Andrzej Zulawski’s 1981 horror film, Possession, opens with shots of a city. Views of buildings are cut off by concrete fences. The camera keeps steel structures in the foreground of the shot letting the grey homes and apartment buildings blend together in the background. We travel down a road of decaying walls and structures that block our view of the modern, occupied buildings. We are traveling this road with the main character, Mark (Sam Neill), as he makes his way home to his wife and child. The imagery in these moments, that last less than a minute in total, is a visual display of a tension that last throughout the entire film. Mark is a man obsessed with the mundane. His focus is on one of the most common goals of the earthly world--having a perfect nuclear family that lives in a perfectly adequate home. His car ride past the grit, decay, and ruble that blocks the view of his goal only lasts seconds, but his journey to push past the uncommon, the damaged, and the dirty in order to grasp his perfect life is endless. The tension between the perfectly mundane and the supernaturally filthy is woven throughout the film’s canvas in a plethora of ways, all anchored by Mark and his wife, Anna (Isabelle Adjani).

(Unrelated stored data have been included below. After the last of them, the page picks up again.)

-- pv_equiv track=rewrite | github.com/SeanWainstein1/SupportRecovery | support.py | approximate_support_recovery
-- ===== SOURCE A (Python) =====
-- def A_to_B(A):
--     B = [set() for _ in range(len(A[0]))]
--     for row in range(len(A)):
--         for col in range(len(A[row])):
--             if A[row][col]:
--                 B[col].add(row)
--     return B
--
-- def approximate_support_recovery(y,A,k):
--     B = A_to_B(A)
--     C = []
--     y_support = {i for i, val in enumerate(y) if val}
--
--     for i in range(len(A[0])):
--         if(len(B[i] & y_support)>=len(B[i])/2):
--             C.append(i)
--
--     #Remove excess indices (false positives) arbitrarily, here remove from beginning of list in order
--     return C[max(len(C)-k,0):]
-- ===== SOURCE B (Python) =====
-- def approximate_support_recovery(y, A, k):
--     width = len(A[0])
--     totals = [0] * width
--     matched = [0] * width
--     y_support = {i for i, val in enumerate(y) if val}
--     for ri, row in enumerate(A):
--         in_y = ri in y_support
--         for ci, val in enumerate(row):
--             if val:
--                 totals[ci] += 1
--                 if in_y:
--                     matched[ci] += 1
--     C = [i for i in range(width) if 2 * matched[i] >= totals[i]]
--     return C[max(len(C) - k, 0):]
-- ===== Notes on version B (the rewrite author's own statement) =====
-- stated objective: simpler
-- what changed: B drops A's per-column row-sets (A_to_B) and the set intersection, instead making one row-major pass that accumulates per-column count arrays (total nonzeros and those in y's support) and then selects columns with 2*matched >= total.
import Mathlib
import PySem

A women dissatisfied with her marriage has an affair while her husband is away for work. Desperate to keep his family together, the man returns to his young attractive wife. A scene reveals that the couple has problems with keeping each other sexually satisfied. They have grown apart. They feel empty inside. The man fights with his wife, wanting her to repair their family unit. The wife feels suffocated, defensive against her husband’s constant questions of where she has been and who she was with. She is torn between two men. He struggles internally with understanding his wife’s nature and his own feelings. If the man and woman do separate permanently, how will their young son be affected? The man is shown completely broken, trembling and defeated. He is shown slapping his wife in a regrettable moment of uncontrollable anger. He waxes philosophically about human nature. He takes care of others tenderly. This is the movie Mark exists in. It is a drama worthy of the term “Oscar-bait.” The setting and the conflicts are realistic and familiar. Mark is shown at his best and his worse as he he develops emotionally throughout his navigation of real world problems. He is a realistic character in conflict with himself and others. This space of realism and relatable personal conflict is the space in which Mark’s actions and decisions exist throughout much of the film.  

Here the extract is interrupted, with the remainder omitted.